И удивительным образом жестокая проблематика, связанная с этим внутренним движением от простого к диалектичному, реализовалась в одной из интереснейших, на мой взгляд, работ Эйдельмана — основательной статье «Вослед Радищеву», где судьбы Герцена и Пушкина, поиски органичного пути, пересеклись на судьбе Радищева.
Сюжет статьи многопланов. Это и набросок истории возникновения «Колокола» и вообще издательской деятельности Герцена и Огарева, и набросок биографии Радищева, и история создания «Путешествия из Петербурга в Москву», и анализ мотивов, двигавших и лондонскими пропагандистами и Радищевым. Но смысловое зерно сюжета — то, ради чего, осмелюсь утверждать, и была написана статья, — Пушкин, всматривающийся как в зеркало в судьбу Радищева и примеряющий на себя его трагический опыт.
Эйдельман, как говорилось, использовавший в качестве творческого приема самоотождествление с важнейшими для него персонажами, увидел нечто подобное в статье Пушкина «Радищев», написанной в гибельном для поэта 1836 году.
Приведя целый ряд убедительных параллелей, Эйдельман цитирует фрагмент пушкинского текста, где, по его мнению, «уж вообще невозможно разделить двух писателей».
«Не станем укорять Радищева в слабости и непостоянстве характера. Время изменяет человека как в физическом, так и в духовном отношении. Муж, со вздохом или с улыбкою, отвергает мечты, волновавшие юношу. Моложавые мысли, как и моложавое лицо, всегда имеют что-то странное и смешное. Глупец один не изменяется, ибо время не приносит ему развития, а опыта для него не существует. Мог ли чувствительный и пылкий Радищев не содрогнуться при виде того, что происходило во Франции во время ужаса? Мог ли он без омерзения глубокого слышать некогда любимые свои мысли, проповедуемые с высоты гильотины, при гнусных рукоплесканиях черни? Увлеченный однажды львиным рыком колоссального Мирабо, он уже не хотел сделаться поклонником Робеспьера, этого сентиментального тигра».

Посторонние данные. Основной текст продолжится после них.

-- pv_equiv track=rewrite | github.com/AndrewNelis/catlang | cat/parser.py | collect_function
-- ===== SOURCE A (Python) =====
-- def collect_function(line, dopen='[', dclose=']'):
--     '''
--     returns the string enclosed between the open and close delimiters
--
--     :param line: the string to be analyzed
--     :type line: string
--     :param dopen: the opening delimiter
--     :type dopen: string
--     :param close: the closing delimiter
--     :type close: string
--     :rtype: string
--
--     >>> p = Parser()
--     >>> p.collect_function('[1 2 3] a b c')
--     ('[1 2 3]', ' a b c')
--
--     >>> p.collect_function('[ test [ 1 2 3] ] a')
--     ('[ test [ 1 2 3] ]', ' a')
--     '''
--
--     buf = ""
--     count = 0
--
--     while line:
--         c = line[0]
--         buf += c
--
--         if c == dopen:
--             count += 1
--
--         elif c == dclose:
--             count -= 1
--
--             if count == 0:
--                 return buf, line[1:]
--
--         line = line[1:]
--
--     return buf, line.lstrip()
-- ===== SOURCE B (Python) =====
-- def collect_function(line, dopen='[', dclose=']'):
--     depth = 0
--     for i, c in enumerate(line):
--         if c == dopen:
--             depth += 1
--         elif c == dclose:
--             depth -= 1
--             if depth == 0:
--                 return line[:i + 1], line[i + 1:]
--     return line, ""
-- ===== Notes on version B (the rewrite author's own statement) =====
-- stated objective: faster
-- what changed: Replaces A's loop that rebuilds both the buffer (buf += c) and the remaining string (line = line[1:]) on every character with a single enumerate scan that tracks only the nesting depth and slices the original string once at the matching close delimiter.
import Mathlib
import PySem

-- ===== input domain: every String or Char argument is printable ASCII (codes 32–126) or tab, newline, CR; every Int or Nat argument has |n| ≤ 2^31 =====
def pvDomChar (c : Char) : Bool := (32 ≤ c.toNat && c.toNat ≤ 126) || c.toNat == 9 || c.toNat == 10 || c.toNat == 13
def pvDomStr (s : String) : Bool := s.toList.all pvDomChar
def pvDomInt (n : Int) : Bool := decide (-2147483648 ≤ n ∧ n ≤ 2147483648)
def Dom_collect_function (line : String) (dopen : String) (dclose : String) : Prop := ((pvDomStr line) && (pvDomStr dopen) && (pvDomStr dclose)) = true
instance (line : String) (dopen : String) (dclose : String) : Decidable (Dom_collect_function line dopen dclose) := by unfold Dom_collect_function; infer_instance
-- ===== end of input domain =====

-- B replaces A's quadratic 'line = line[1:]' + 'buf += c' rebuild loop with a single
-- indexed depth-tracking scan that slices the original string once (objective: faster).

-- ===== PORT A =====
-- A's while loop: consumes 'line' from the front, accumulating 'buf' and the depth 'count'.
def pvALoop (dopen dclose : String) : List Char → List Char → Int → String × String
  | [], buf, _ => (String.ofList buf, String.ofList (PySem.Chars.lstrip []))
  | c :: rest, buf, count =>
    let buf' := buf ++ [c]
    if String.ofList [c] = dopen then pvALoop dopen dclose rest buf' (count + 1)
    else if String.ofList [c] = dclose then
      if count - 1 = 0 then (String.ofList buf', String.ofList rest)
      else pvALoop dopen dclose rest buf' (count - 1)
    else pvALoop dopen dclose rest buf' count

def collect_function (line : String) (dopen : String) (dclose : String) : String × String :=
  pvALoop dopen dclose line.toList [] 0

-- ===== PORT B =====
-- B's for loop over enumerate(line), tracking only the depth; slices 'line' once on match.
def pvBLoop (line dopen dclose : String) : List (Int × Char) → Int → String × String
  | [], _ => (line, "")
  | (i, c) :: rest, depth =>
    if String.ofList [c] = dopen then pvBLoop line dopen dclose rest (depth + 1)
    else if String.ofList [c] = dclose then
      if depth - 1 = 0 then
        (String.ofList (PySem.List.slice line.toList none (some (i + 1))),
         String.ofList (PySem.List.slice line.toList (some (i + 1)) none))
      else pvBLoop line dopen dclose rest (depth - 1)
    else pvBLoop line dopen dclose rest depth

def collect_function_alt (line : String) (dopen : String) (dclose : String) : String × String :=
  pvBLoop line dopen dclose (PySem.List.enumerate line.toList 0) 0

-- ===== PRECONDITION & SPEC =====
def Spec_collect_function (line : String) (dopen : String) (dclose : String) (out : String × String) : Prop := out = collect_function_alt line dopen dclose
instance (line : String) (dopen : String) (dclose : String) (out : String × String) : Decidable (Spec_collect_function line dopen dclose out) := by unfold Spec_collect_function; infer_instance

-- ===== CLAIM (what is proved, stated in full; the proofs are below) =====
def Claim_equal_collect_function : Prop := ∀ (line : String) (dopen : String) (dclose : String), Dom_collect_function line dopen dclose → Spec_collect_function line dopen dclose (collect_function line dopen dclose)

-- ===== LEMMAS AND PROOFS =====

-- Loop invariant: A's loop on the unread suffix l2 with accumulated prefix l1 equals
-- B's loop on enumerate(l2) starting at index l1.length over the whole line l1 ++ l2.
theorem pvLoop_agree (dopen dclose : String) (l2 : List Char) : ∀ (l1 : List Char) (count : Int),
    pvALoop dopen dclose l2 l1 count
      = pvBLoop (String.ofList (l1 ++ l2)) dopen dclose (PySem.List.enumerate l2 (l1.length : Int)) count := by
  induction l2 with
  | nil =>
    intro l1 count
    simp [pvALoop, pvBLoop, PySem.List.enumerate, PySem.Chars.lstrip]
  | cons c rest ih =>
    intro l1 count
    rw [PySem.List.enumerate_cons]
    by_cases h1 : String.ofList [c] = dopen
    · have := ih (l1 ++ [c]) (count + 1)
      simpa [pvALoop, pvBLoop, h1, List.append_assoc] using this
    · by_cases h2 : String.ofList [c] = dclose
      · by_cases h3 : count - 1 = 0
        · simp only [pvALoop, pvBLoop]
          rw [if_neg h1, if_neg h1, if_pos h2, if_pos h2, if_pos h3, if_pos h3]
          have hi : ((l1.length : Int) + 1) = ((l1.length + 1 : Nat) : Int) := by push_cast; ring
          rw [String.toList_ofList, hi, PySem.List.slice_to_natCast, PySem.List.slice_from_natCast]
          have hsplit : l1 ++ c :: rest = (l1 ++ [c]) ++ rest := by simp
          rw [hsplit, List.take_left' (by simp), List.drop_left' (by simp)]
        · simp only [pvALoop, pvBLoop]
          rw [if_neg h1, if_neg h1, if_pos h2, if_pos h2, if_neg h3, if_neg h3]
          have := ih (l1 ++ [c]) (count - 1)
          simpa [List.append_assoc] using this
      · simp only [pvALoop, pvBLoop]
        rw [if_neg h1, if_neg h1, if_neg h2, if_neg h2]
        have := ih (l1 ++ [c]) count
        simpa [List.append_assoc] using this

-- ===== VERDICT (by name: the statement is the Claim_ definition above) =====
theorem collect_function_spec : Claim_equal_collect_function := by
  intro line dopen dclose _
  show collect_function line dopen dclose = collect_function_alt line dopen dclose
  unfold collect_function collect_function_alt
  have := pvLoop_agree dopen dclose line.toList [] 0
  simpa [String.ofList_toList] using this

Эйдельман комментирует: «Здесь, конечно, полускрытая пушкинская исповедь — об эволюции собственных взглядов — для чего жизнь Радищева важнейший повод».
Эйдельман убедительно показывает, как Пушкин, незадолго до гибели, тоже «сломав для себя грань между субъективным и объективным», мучительно пытался «сказать все и не попасть в Бастилию». Сказать множество насущных для него и для русского общества вещей и не попасть под нож цензуры… В известном смысле статья о Радищеве была и завещанием Пушкина.

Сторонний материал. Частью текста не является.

-- pv_equiv track=rewrite | github.com/rianmatos2412-code/trading_support_dashboard | services/ingestion-service/services/coingecko_service.py | normalize_base_asset
-- ===== SOURCE A (Python) =====
-- def normalize_base_asset(base_asset: str) -> str:
--     """Normalize base asset by removing common multiplier prefixes.
--
--     Binance often uses multiplier prefixes (1000, 100, 10) for tokens with small unit prices.
--     This function removes these prefixes to match with CoinGecko ticker symbols.
--
--     Examples:
--         "1000PEPE" -> "PEPE"
--         "100SHIB" -> "SHIB"
--         "10LUNC" -> "LUNC"
--         "BTC" -> "BTC" (no change)
--
--     Args:
--         base_asset: Base asset string, may contain multiplier prefix
--
--     Returns:
--         Normalized base asset without multiplier prefix
--     """
--     base_upper = base_asset.upper()
--
--     # Common multiplier prefixes used by Binance
--     multipliers = ["1000000", "1000",  "10"]
--
--     for multiplier in multipliers:
--         if base_upper.startswith(multiplier):
--             # Check if the rest is a valid ticker (at least 2 chars)
--             remaining = base_upper[len(multiplier):]
--             if len(remaining) >= 2:
--                 return remaining
--
--     return base_upper
-- ===== SOURCE B (Python) =====
-- def normalize_base_asset(base_asset: str) -> str:
--     """Strip a Binance multiplier prefix ('1' + 6/3/1 zeros) by counting the
--     leading-zero run after an initial '1', instead of testing prefixes in a loop."""
--     u = base_asset.upper()
--     if not u.startswith('1'):
--         return u
--     tail = u[1:]
--     run = next((i for i, c in enumerate(tail) if c != '0'), len(tail))
--     n = len(u)
--     k = 6 if (run >= 6 and n >= 9) else 3 if (run >= 3 and n >= 6) else 1 if (run >= 1 and n >= 4) else 0
--     return u[1 + k:] if k else u
-- ===== Notes on version B (the rewrite author's own statement) =====
-- stated objective: alternative
-- what changed: Instead of testing the three multiplier prefixes one by one with startswith and falling through, B counts the leading-zero run after a leading digit one once and picks the prefix length (6, 3, 1 or 0 zeros) arithmetically from that run and the total length.
import Mathlib
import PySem

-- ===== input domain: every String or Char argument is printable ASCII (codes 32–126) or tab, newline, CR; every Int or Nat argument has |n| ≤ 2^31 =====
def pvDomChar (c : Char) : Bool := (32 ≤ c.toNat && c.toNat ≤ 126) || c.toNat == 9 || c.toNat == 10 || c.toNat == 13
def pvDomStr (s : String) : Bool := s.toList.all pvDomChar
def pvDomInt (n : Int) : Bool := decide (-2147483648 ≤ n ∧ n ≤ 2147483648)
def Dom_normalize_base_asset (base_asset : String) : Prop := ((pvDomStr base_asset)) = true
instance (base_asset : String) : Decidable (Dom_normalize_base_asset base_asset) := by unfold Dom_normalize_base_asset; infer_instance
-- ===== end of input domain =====

-- B replaces A's prefix-by-prefix startswith loop with a single count of the
-- leading-zero run after the leading digit plus arithmetic on that run (objective: alternative).

-- ===== PORT A =====
-- the for-loop over `multipliers` with its early return
def pvLoopA (base_upper : String) : List String → String
  | [] => base_upper
  | multiplier :: rest =>
    if PySem.Str.startswith base_upper multiplier then
      let remaining := PySem.Str.slice base_upper (some (PySem.Str.len multiplier : Int)) none
      if 2 ≤ PySem.Str.len remaining then remaining
      else pvLoopA base_upper rest
    else pvLoopA base_upper rest

def normalize_base_asset (base_asset : String) : String :=
  let base_upper := PySem.Str.upper base_asset
  let multipliers : List String := ["1000000", "1000", "10"]
  pvLoopA base_upper multipliers

-- ===== PORT B =====
-- run = next((i for i, c in enumerate(tail) if c != '0'), len(tail)) is the index of the
-- first non-'0' char of tail, i.e. the length of tail's leading run of '0'; ported by hand
-- (exactly that value) as the length of takeWhile (· == '0').
def normalize_base_asset_alt (base_asset : String) : String :=
  let u := PySem.Str.upper base_asset
  if PySem.Str.startswith u "1" then
    let tail := PySem.Str.slice u (some 1) none
    let run : Int := ((tail.toList.takeWhile (fun c => c == '0')).length : Int)
    let n : Int := (PySem.Str.len u : Int)
    let k : Int := if 6 ≤ run ∧ 9 ≤ n then 6 else if 3 ≤ run ∧ 6 ≤ n then 3
                   else if 1 ≤ run ∧ 4 ≤ n then 1 else 0
    if k ≠ 0 then PySem.Str.slice u (some (1 + k)) none else u
  else u

-- ===== PRECONDITION & SPEC =====
def Spec_normalize_base_asset (base_asset : String) (out : String) : Prop := out = normalize_base_asset_alt base_asset
instance (base_asset : String) (out : String) : Decidable (Spec_normalize_base_asset base_asset out) := by unfold Spec_normalize_base_asset; infer_instance

-- ===== CLAIM (what is proved, stated in full; the proofs are below) =====
def Claim_equal_normalize_base_asset : Prop := ∀ (base_asset : String), Dom_normalize_base_asset base_asset → Spec_normalize_base_asset base_asset (normalize_base_asset base_asset)

-- ===== LEMMAS AND PROOFS =====

-- a run of m zeros is a prefix of t iff t's leading-zero run has length ≥ m
lemma replicate_zero_prefix_iff (m : Nat) (t : List Char) :
    List.replicate m '0' <+: t ↔ m ≤ (t.takeWhile (fun c => c == '0')).length := by
  induction m generalizing t with
  | zero => simp
  | succ m ih =>
    cases t with
    | nil => simp [List.replicate_succ]
    | cons c t' =>
      by_cases hc : c = '0'
      · subst hc
        simp [List.replicate_succ, List.cons_prefix_cons, ih]
      · have hb : (c == '0') = false := by simp [hc]
        simp [List.replicate_succ, List.cons_prefix_cons, hb]
        exact fun h => absurd h.symm hc

lemma chars_sw_false (s p : List Char) (h : ¬ p <+: s) : PySem.Chars.startswith s p = false := by
  rw [← Bool.not_eq_true, PySem.Chars.startswith_iff]; exact h

-- startswith ('1' followed by m zeros) is exactly "the leading-zero run of the tail has length ≥ m"
lemma chars_sw_run (t : List Char) (m : Nat) :
    PySem.Chars.startswith ('1' :: t) ('1' :: List.replicate m '0') =
      decide (m ≤ (t.takeWhile (fun c => c == '0')).length) := by
  by_cases h : m ≤ (t.takeWhile (fun c => c == '0')).length
  · have hp := (replicate_zero_prefix_iff m t).mpr h
    simp [PySem.Chars.startswith_iff, List.cons_prefix_cons, hp, h]
  · simp only [h, decide_false]
    exact chars_sw_false _ _ (by
      rw [List.cons_prefix_cons]
      rintro ⟨-, hp⟩
      exact h ((replicate_zero_prefix_iff m t).mp hp))

-- the core equivalence, for an arbitrary string u in the role of base_upper
set_option maxHeartbeats 2000000 in
lemma core_eq (u : String) :
    pvLoopA u ["1000000", "1000", "10"] =
      (if PySem.Str.startswith u "1" then
        let tail := PySem.Str.slice u (some 1) none
        let run : Int := ((tail.toList.takeWhile (fun c => c == '0')).length : Int)
        let n : Int := (PySem.Str.len u : Int)
        let k : Int := if 6 ≤ run ∧ 9 ≤ n then 6 else if 3 ≤ run ∧ 6 ≤ n then 3
                       else if 1 ≤ run ∧ 4 ≤ n then 1 else 0
        if k ≠ 0 then PySem.Str.slice u (some (1 + k)) none else u
      else u) := by
  have bridge : ∀ p : String, PySem.Str.startswith u p = PySem.Chars.startswith u.toList p.toList := by
    intro p; simp
  cases hu : u.toList with
  | nil =>
    have hf : ∀ p : String, p.toList ≠ [] → PySem.Str.startswith u p = false := by
      intro p hp
      rw [bridge, hu]
      exact chars_sw_false _ _ (fun h => hp (List.prefix_nil.mp h))
    simp only [pvLoopA]
    rw [hf "1000000" (by decide), hf "1000" (by decide), hf "10" (by decide), hf "1" (by decide)]
    simp
  | cons c t =>
    by_cases hc : c = '1'
    · subst hc
      have h7 : PySem.Str.startswith u "1000000" = decide (6 ≤ (t.takeWhile (fun c => c == '0')).length) := by
        rw [bridge, hu, show ("1000000" : String).toList = '1' :: List.replicate 6 '0' by decide, chars_sw_run]
      have h4 : PySem.Str.startswith u "1000" = decide (3 ≤ (t.takeWhile (fun c => c == '0')).length) := by
        rw [bridge, hu, show ("1000" : String).toList = '1' :: List.replicate 3 '0' by decide, chars_sw_run]
      have h2 : PySem.Str.startswith u "10" = decide (1 ≤ (t.takeWhile (fun c => c == '0')).length) := by
        rw [bridge, hu, show ("10" : String).toList = '1' :: List.replicate 1 '0' by decide, chars_sw_run]
      have h1 : PySem.Str.startswith u "1" = true := by
        rw [bridge, hu, PySem.Chars.startswith_iff]
        simp
      have hL7 : PySem.Str.len "1000000" = 7 := by decide
      have hL4 : PySem.Str.len "1000" = 4 := by decide
      have hL2 : PySem.Str.len "10" = 2 := by decide
      have hl7 : PySem.Str.len (PySem.Str.slice u (some 7) none) = ((u.toList.length - 7 : Nat) : Int) := by
        rw [PySem.Str.len_eq]; simp [PySem.List.slice_from]
      have hl4 : PySem.Str.len (PySem.Str.slice u (some 4) none) = ((u.toList.length - 4 : Nat) : Int) := by
        rw [PySem.Str.len_eq]; simp [PySem.List.slice_from]
      have hl2 : PySem.Str.len (PySem.Str.slice u (some 2) none) = ((u.toList.length - 2 : Nat) : Int) := by
        rw [PySem.Str.len_eq]; simp [PySem.List.slice_from]
      have htail : (PySem.Str.slice u (some 1) none).toList = t := by
        simp [PySem.List.slice_from, hu]
      have hlen : u.toList.length = t.length + 1 := by rw [hu]; rfl
      simp only [pvLoopA]
      rw [hL7, hL4, hL2, h7, h4, h2, h1, hl7, hl4, hl2, htail, PySem.Str.len_eq, hlen]
      simp only [decide_eq_true_eq, if_true]
      split_ifs <;> first | rfl | (exfalso; omega)
    · have hf : ∀ (p : String) (rest : List Char), p.toList = '1' :: rest → PySem.Str.startswith u p = false := by
        intro p rest hp
        rw [bridge, hu]
        exact chars_sw_false _ _ (by
          rw [hp, List.cons_prefix_cons]
          rintro ⟨h, -⟩
          exact hc h.symm)
      simp only [pvLoopA]
      rw [hf "1000000" (List.replicate 6 '0') (by decide), hf "1000" (List.replicate 3 '0') (by decide),
          hf "10" (List.replicate 1 '0') (by decide), hf "1" [] (by decide)]
      simp

-- ===== VERDICT (by name: the statement is the Claim_ definition above) =====
theorem normalize_base_asset_spec : Claim_equal_normalize_base_asset := by
  intro base_asset _
  unfold Spec_normalize_base_asset normalize_base_asset normalize_base_asset_alt
  exact core_eq (PySem.Str.upper base_asset)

В ней он кропотливо нащупывал пути преодоления барьера, воздвигаемого властью между мыслителем и обществом.
С обсуждения той же проблематики, но советского периода, начинается фундаментальная работа Эйдельмана «Революция сверху в России», которую также можно считать завещанием историка, мыслителя, просветителя.
Из-за масштаба задачи, которую поставил перед собой Эйдельман, из‐за обилия вовлеченного материала, из‐за огромного количества конкретных рассмотренных ситуаций невозможно в рамках этого предисловия сколько-нибудь подробно анализировать эту работу. Потому мы остановимся на моментах наиболее актуальных.
Надо сказать, что и здесь мы встретим ключевые фигуры, на которых постоянно было сосредоточено внимание Эйдельмана, — Пушкин, Герцен, Толстой. Их мнение он демонстрирует при рассуждении о смысле и цене петровских реформ. Хотя, разумеется, галерея «экспертов» значительно расширена. Например, для оценки «революции Петра» теперь привлечен кроме Льва Николаевича Толстого — Алексей Николаевич Толстой с его сильным рассказом «День Петра», написанным в эмиграции в 1918 году: «Но все же случилось не то, чего хотел гордый Петр; Россия не вошла, нарядная и сильная, на пир великих держав. А подтянутая им за волосы, окровавленная и обезумевшая от ужаса и отчаяния, предстала новым родственникам в жалком и неравном виде — рабою. И сколько бы ни гремели грозно русские пушки, повелось, что рабской и униженной была перед всем миром великая страна, раскинувшаяся от Вислы до Китайской стены».
На обширном пространстве «Революции сверху в России» особое внимание по понятным причинам уделено двум эпохам — петровской и эпохе Великих реформ.
С «революцией Петра» дело особое, потому что, как мы уже знаем, Эйдельман, «ломая грань» между собственным мировосприятием и таковым же у Пушкина и Герцена, решал вопрос о своем отношении к Петру.